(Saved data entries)
● ● ● ● ●
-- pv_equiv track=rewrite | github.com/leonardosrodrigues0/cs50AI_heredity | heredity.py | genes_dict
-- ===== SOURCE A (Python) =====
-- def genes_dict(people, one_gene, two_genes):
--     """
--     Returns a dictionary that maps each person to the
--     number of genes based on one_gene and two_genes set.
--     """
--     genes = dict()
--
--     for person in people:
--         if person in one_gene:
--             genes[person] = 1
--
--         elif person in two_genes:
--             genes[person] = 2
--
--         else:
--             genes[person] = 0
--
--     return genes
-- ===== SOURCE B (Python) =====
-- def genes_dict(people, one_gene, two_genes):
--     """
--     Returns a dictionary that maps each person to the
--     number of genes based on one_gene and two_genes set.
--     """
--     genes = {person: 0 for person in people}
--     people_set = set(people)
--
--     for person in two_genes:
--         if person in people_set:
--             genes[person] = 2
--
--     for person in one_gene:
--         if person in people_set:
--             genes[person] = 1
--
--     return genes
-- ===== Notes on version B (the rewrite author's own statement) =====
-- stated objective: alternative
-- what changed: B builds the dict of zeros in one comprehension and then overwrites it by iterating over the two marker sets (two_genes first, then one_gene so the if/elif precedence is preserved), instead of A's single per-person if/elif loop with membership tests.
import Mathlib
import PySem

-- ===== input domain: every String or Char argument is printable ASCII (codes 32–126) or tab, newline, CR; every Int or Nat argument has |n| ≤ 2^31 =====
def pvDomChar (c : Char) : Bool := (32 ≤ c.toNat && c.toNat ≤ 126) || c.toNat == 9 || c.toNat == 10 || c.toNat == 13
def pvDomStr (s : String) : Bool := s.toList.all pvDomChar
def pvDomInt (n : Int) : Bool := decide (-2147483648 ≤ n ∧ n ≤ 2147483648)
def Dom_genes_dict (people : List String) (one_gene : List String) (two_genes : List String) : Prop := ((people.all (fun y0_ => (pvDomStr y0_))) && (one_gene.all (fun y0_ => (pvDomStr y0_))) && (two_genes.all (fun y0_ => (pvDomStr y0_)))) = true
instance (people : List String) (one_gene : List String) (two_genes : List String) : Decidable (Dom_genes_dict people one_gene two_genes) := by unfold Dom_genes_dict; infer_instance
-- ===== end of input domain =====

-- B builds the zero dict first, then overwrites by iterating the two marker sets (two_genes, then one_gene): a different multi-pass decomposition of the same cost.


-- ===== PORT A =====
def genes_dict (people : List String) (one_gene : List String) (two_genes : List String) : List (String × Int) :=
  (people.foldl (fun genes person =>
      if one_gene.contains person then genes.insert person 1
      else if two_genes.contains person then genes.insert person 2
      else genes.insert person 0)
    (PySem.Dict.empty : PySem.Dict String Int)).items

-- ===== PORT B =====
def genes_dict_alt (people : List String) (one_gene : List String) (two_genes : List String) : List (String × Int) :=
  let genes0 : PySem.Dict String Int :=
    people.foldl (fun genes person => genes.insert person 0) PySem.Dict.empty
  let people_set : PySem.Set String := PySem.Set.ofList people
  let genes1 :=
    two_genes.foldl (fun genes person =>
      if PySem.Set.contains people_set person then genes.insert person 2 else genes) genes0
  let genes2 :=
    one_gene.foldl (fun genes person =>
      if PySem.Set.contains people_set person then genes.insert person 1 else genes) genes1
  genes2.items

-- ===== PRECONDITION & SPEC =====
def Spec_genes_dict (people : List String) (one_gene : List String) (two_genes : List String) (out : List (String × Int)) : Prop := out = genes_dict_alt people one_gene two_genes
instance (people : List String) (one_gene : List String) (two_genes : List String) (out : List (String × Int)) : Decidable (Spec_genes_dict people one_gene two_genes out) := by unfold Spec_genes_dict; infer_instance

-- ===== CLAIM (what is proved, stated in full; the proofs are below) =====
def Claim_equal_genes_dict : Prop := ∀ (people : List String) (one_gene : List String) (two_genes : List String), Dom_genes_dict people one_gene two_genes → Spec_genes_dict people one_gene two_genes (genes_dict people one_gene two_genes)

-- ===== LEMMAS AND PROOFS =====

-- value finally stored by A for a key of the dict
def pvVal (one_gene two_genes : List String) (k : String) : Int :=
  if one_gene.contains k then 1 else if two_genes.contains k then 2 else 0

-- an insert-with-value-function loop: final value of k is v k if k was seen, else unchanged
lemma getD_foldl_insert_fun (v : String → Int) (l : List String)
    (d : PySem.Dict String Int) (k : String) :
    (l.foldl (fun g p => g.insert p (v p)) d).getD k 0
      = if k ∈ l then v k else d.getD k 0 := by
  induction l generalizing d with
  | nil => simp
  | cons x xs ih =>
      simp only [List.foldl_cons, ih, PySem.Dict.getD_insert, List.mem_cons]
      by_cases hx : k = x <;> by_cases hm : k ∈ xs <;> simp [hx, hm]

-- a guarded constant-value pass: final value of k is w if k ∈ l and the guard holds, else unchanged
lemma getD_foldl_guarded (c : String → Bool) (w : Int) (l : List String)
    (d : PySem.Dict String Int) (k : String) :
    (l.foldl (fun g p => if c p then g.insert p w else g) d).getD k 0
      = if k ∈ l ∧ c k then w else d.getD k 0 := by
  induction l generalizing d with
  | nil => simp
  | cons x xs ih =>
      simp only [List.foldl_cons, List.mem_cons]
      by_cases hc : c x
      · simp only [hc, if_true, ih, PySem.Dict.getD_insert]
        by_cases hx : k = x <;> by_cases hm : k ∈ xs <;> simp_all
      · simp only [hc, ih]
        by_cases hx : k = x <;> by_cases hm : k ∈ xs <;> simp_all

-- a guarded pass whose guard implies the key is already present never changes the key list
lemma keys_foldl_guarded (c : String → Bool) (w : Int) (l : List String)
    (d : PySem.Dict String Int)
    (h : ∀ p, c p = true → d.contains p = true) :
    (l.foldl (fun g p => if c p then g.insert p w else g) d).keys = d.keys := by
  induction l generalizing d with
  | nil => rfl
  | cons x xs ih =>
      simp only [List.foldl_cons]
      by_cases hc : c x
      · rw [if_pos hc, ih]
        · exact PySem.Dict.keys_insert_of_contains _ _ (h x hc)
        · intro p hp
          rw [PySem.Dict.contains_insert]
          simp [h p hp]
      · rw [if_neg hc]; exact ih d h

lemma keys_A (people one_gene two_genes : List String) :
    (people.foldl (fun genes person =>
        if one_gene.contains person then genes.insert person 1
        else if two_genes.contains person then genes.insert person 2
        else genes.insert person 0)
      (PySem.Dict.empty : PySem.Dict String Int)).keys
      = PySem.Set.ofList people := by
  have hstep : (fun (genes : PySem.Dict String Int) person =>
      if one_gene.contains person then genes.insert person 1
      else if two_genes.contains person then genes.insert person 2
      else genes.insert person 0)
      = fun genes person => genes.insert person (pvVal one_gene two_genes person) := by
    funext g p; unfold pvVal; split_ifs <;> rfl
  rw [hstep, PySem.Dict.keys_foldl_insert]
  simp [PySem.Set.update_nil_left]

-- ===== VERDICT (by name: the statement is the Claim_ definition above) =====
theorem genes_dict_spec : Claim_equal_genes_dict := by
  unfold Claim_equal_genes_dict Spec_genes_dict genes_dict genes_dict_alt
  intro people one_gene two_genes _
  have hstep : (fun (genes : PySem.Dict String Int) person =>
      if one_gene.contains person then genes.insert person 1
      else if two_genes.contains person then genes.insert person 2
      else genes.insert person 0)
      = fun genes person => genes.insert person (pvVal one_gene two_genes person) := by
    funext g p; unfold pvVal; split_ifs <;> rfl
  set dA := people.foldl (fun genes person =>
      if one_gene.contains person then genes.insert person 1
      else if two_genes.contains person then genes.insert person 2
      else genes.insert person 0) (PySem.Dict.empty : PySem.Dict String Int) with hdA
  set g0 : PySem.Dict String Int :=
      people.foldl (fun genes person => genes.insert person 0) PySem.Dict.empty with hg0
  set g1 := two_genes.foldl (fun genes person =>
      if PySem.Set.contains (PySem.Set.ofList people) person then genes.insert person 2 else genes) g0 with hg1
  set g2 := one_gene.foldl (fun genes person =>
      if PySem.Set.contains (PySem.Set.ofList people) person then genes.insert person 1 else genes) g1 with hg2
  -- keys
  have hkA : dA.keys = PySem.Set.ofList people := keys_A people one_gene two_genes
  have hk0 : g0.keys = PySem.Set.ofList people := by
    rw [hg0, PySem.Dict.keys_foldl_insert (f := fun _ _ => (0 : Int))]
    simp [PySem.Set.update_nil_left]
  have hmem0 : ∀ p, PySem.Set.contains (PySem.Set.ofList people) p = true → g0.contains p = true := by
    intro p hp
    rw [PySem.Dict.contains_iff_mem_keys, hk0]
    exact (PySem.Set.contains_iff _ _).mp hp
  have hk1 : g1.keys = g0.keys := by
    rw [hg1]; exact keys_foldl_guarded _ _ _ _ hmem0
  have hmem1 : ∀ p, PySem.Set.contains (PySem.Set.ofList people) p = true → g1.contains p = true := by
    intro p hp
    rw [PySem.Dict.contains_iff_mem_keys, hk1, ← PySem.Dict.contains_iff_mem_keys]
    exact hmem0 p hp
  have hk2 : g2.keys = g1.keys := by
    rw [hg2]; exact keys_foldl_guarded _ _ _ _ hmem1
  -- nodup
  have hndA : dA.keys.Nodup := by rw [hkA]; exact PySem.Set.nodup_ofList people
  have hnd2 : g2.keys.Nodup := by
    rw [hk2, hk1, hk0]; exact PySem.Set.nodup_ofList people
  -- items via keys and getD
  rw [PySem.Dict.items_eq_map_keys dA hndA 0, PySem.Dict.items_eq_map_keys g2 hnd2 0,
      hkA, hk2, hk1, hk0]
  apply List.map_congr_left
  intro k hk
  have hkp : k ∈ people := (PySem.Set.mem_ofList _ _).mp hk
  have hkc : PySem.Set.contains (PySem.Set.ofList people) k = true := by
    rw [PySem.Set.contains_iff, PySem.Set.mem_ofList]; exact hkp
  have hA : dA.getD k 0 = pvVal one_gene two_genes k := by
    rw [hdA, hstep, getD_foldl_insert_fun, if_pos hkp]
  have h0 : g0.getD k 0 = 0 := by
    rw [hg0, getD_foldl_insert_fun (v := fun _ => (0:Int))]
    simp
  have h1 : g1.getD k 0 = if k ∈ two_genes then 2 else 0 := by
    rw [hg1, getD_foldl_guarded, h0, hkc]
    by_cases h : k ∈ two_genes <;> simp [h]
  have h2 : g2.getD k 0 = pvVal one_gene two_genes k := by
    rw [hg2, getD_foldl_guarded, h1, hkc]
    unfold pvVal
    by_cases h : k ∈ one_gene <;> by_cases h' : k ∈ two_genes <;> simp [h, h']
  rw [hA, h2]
● ● ● ● ●
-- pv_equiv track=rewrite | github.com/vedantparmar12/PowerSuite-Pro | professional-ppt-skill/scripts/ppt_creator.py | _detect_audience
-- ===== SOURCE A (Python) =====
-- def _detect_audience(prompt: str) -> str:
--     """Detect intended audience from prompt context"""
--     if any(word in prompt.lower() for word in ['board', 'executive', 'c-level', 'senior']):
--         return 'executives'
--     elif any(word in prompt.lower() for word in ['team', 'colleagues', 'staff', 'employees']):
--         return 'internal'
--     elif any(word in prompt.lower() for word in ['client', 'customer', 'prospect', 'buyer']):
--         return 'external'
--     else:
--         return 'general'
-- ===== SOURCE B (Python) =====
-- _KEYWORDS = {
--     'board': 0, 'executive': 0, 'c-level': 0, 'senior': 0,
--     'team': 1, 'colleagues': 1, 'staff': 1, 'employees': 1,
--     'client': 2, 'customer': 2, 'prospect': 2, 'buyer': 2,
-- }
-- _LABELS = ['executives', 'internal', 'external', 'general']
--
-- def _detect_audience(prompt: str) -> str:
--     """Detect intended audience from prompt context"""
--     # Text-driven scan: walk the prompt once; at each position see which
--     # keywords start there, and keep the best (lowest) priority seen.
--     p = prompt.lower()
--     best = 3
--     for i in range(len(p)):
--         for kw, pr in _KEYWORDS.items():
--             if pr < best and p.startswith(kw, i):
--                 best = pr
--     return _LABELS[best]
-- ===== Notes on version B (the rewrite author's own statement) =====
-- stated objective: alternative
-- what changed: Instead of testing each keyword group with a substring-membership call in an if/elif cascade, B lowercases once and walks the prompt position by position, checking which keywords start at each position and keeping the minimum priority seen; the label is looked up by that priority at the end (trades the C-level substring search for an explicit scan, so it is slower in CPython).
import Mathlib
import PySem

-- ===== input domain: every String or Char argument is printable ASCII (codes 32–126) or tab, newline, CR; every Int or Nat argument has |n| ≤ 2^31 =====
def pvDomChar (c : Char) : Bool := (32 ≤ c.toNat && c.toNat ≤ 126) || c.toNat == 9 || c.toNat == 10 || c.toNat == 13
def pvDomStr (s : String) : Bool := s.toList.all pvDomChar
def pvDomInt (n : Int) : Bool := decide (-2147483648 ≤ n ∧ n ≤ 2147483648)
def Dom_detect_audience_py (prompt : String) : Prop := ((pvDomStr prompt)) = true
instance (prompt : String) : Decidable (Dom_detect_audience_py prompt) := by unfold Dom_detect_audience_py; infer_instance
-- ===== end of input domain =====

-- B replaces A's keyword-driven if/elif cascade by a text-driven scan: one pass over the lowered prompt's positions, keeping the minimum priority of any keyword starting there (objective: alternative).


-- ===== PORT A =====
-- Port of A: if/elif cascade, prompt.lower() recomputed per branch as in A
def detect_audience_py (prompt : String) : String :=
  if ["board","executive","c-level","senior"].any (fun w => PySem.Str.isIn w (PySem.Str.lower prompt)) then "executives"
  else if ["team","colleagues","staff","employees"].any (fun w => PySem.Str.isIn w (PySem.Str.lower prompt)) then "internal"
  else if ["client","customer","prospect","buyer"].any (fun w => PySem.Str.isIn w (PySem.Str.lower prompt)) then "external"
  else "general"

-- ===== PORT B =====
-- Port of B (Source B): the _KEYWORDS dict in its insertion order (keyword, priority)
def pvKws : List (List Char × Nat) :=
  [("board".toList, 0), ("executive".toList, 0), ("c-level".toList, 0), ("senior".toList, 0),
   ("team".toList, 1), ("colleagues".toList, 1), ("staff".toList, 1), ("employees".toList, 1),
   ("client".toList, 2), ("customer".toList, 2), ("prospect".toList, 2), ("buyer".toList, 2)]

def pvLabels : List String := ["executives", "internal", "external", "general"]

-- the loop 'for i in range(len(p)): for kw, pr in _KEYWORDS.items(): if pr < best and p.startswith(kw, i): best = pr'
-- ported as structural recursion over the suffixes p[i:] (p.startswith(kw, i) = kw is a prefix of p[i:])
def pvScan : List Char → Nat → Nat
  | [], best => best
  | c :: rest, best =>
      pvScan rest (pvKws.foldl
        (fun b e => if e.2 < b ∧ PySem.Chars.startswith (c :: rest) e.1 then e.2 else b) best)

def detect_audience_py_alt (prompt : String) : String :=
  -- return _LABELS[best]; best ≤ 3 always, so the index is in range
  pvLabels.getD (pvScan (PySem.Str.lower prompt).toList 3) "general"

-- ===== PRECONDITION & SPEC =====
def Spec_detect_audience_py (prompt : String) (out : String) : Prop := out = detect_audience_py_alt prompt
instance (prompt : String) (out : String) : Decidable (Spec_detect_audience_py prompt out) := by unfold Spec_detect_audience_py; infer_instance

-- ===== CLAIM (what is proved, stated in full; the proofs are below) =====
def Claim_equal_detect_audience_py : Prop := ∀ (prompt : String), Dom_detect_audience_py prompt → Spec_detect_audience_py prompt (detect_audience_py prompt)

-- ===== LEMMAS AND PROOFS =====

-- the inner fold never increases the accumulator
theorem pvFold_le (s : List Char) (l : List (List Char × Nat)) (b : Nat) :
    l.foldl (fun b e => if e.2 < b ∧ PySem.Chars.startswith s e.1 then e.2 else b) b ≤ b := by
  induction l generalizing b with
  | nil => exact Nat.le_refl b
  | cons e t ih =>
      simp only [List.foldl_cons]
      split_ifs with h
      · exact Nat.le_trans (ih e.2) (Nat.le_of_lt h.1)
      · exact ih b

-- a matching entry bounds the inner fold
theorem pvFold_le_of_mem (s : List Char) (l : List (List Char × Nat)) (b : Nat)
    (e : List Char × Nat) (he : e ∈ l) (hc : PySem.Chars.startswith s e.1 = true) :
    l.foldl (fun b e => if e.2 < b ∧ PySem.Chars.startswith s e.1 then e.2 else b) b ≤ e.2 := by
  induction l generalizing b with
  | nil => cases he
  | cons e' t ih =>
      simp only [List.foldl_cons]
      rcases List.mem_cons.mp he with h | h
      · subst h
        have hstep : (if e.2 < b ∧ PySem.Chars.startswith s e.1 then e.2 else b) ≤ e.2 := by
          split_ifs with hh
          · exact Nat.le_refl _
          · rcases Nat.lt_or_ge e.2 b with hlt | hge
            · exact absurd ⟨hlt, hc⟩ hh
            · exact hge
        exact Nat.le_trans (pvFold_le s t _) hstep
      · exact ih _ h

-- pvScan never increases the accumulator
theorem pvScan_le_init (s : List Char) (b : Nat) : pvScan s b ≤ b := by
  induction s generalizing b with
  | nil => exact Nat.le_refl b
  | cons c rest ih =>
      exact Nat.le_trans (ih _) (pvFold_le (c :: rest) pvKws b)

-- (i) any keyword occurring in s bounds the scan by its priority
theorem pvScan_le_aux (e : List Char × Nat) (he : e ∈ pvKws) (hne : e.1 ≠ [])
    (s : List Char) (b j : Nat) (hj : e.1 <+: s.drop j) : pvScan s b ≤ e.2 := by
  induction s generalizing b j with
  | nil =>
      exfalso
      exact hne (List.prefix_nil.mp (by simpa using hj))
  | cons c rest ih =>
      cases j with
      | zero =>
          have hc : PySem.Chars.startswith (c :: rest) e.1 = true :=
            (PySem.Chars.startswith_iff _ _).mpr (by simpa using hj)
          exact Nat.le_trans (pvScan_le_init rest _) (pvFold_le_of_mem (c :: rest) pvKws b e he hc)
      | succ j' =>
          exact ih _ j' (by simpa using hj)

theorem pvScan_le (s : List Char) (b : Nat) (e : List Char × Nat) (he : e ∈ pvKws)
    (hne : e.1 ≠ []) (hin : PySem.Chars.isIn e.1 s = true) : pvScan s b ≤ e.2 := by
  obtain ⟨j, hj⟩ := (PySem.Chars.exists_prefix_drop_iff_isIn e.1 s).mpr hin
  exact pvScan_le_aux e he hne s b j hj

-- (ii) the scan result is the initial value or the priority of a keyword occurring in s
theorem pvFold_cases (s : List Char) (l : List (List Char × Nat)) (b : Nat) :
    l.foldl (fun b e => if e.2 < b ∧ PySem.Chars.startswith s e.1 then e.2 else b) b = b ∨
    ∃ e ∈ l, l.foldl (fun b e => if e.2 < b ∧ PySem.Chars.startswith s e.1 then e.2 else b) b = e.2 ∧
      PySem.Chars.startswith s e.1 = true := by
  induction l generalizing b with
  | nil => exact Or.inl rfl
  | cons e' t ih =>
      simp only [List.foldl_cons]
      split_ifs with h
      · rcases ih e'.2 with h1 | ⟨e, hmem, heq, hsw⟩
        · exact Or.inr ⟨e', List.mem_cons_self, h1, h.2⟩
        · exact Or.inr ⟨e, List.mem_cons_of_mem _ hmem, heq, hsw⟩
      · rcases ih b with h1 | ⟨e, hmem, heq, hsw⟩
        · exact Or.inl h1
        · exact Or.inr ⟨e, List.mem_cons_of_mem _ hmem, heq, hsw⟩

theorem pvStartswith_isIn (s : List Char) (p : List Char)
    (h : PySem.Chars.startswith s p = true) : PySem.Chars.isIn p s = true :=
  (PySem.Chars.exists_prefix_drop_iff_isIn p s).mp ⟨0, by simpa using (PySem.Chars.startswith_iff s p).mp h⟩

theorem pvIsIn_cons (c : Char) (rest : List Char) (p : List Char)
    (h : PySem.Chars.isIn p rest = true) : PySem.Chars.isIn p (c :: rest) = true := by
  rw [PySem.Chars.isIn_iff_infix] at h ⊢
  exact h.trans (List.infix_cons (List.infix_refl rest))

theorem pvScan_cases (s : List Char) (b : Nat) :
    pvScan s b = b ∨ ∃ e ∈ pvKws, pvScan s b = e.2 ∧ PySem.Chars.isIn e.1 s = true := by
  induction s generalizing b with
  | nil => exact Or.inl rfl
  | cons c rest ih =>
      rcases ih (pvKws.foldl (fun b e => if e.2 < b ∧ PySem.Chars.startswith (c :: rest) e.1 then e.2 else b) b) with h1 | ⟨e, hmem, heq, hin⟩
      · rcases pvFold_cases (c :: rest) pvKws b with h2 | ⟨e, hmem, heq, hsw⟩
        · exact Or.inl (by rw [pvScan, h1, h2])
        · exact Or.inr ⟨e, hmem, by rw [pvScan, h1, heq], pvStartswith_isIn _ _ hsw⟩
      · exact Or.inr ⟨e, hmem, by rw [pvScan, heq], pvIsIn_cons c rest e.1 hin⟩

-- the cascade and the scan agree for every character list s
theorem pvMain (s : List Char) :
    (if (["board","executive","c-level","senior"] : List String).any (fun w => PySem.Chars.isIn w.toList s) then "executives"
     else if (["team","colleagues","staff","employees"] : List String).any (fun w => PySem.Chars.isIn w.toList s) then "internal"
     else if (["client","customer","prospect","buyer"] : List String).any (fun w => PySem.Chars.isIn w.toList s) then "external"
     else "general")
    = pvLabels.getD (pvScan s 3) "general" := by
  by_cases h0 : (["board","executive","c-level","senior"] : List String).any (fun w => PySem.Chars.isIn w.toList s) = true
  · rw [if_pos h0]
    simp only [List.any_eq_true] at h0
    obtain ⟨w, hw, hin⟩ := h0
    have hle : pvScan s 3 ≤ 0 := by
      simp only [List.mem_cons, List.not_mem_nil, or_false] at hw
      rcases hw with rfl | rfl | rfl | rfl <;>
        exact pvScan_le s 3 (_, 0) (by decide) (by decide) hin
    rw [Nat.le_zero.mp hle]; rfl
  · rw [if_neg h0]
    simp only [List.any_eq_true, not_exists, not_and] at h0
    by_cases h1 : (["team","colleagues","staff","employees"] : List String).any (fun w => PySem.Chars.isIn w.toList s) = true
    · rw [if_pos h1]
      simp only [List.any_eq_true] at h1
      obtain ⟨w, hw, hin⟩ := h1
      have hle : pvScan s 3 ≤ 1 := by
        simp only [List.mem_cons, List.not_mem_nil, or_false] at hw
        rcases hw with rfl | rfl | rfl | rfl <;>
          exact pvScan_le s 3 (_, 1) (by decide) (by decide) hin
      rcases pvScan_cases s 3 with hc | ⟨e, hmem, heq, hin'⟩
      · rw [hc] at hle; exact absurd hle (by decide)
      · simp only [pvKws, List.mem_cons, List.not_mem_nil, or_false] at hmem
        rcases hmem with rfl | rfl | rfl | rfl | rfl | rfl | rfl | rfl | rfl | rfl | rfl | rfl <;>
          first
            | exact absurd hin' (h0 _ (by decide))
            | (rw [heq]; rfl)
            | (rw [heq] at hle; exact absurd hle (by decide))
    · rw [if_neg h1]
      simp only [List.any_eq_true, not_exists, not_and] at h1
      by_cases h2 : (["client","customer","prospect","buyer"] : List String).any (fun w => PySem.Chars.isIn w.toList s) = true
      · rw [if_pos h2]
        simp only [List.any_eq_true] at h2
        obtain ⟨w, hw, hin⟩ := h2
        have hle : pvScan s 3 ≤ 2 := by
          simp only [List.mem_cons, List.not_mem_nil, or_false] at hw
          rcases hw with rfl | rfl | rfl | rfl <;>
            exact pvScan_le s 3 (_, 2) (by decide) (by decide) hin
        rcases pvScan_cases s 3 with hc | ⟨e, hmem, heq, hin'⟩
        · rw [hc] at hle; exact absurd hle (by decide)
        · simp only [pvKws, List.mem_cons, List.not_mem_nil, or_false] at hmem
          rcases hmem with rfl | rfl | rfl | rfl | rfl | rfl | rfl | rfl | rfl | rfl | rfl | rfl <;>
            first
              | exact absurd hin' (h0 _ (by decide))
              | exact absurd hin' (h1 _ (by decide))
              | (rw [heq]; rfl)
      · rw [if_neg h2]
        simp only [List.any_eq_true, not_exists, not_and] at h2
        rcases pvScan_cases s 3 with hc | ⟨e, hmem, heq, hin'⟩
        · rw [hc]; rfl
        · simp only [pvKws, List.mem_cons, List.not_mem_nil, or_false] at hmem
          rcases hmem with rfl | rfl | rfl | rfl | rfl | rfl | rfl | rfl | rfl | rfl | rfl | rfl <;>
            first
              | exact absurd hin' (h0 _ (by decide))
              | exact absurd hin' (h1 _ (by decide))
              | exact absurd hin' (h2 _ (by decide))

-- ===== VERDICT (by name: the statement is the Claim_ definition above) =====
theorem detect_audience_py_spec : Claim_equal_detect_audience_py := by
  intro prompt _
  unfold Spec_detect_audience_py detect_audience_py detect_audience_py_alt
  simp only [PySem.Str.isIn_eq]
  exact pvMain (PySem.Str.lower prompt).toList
● ● ● ● ●
◆ Exercise goal
Please return the lines above that run from the line containing "rw [hg1]; exact" to the line containing "have hkc : PySem.Set.contains", inclusive, exactly and with no other lines.

◆ Problem solution
    rw [hg1]; exact keys_foldl_guarded _ _ _ _ hmem0
  have hmem1 : ∀ p, PySem.Set.contains (PySem.Set.ofList people) p = true → g1.contains p = true := by
    intro p hp
    rw [PySem.Dict.contains_iff_mem_keys, hk1, ← PySem.Dict.contains_iff_mem_keys]
    exact hmem0 p hp
  have hk2 : g2.keys = g1.keys := by
    rw [hg2]; exact keys_foldl_guarded _ _ _ _ hmem1
  -- nodup
  have hndA : dA.keys.Nodup := by rw [hkA]; exact PySem.Set.nodup_ofList people
  have hnd2 : g2.keys.Nodup := by
    rw [hk2, hk1, hk0]; exact PySem.Set.nodup_ofList people
  -- items via keys and getD
  rw [PySem.Dict.items_eq_map_keys dA hndA 0, PySem.Dict.items_eq_map_keys g2 hnd2 0,
      hkA, hk2, hk1, hk0]
  apply List.map_congr_left
  intro k hk
  have hkp : k ∈ people := (PySem.Set.mem_ofList _ _).mp hk
  have hkc : PySem.Set.contains (PySem.Set.ofList people) k = true := by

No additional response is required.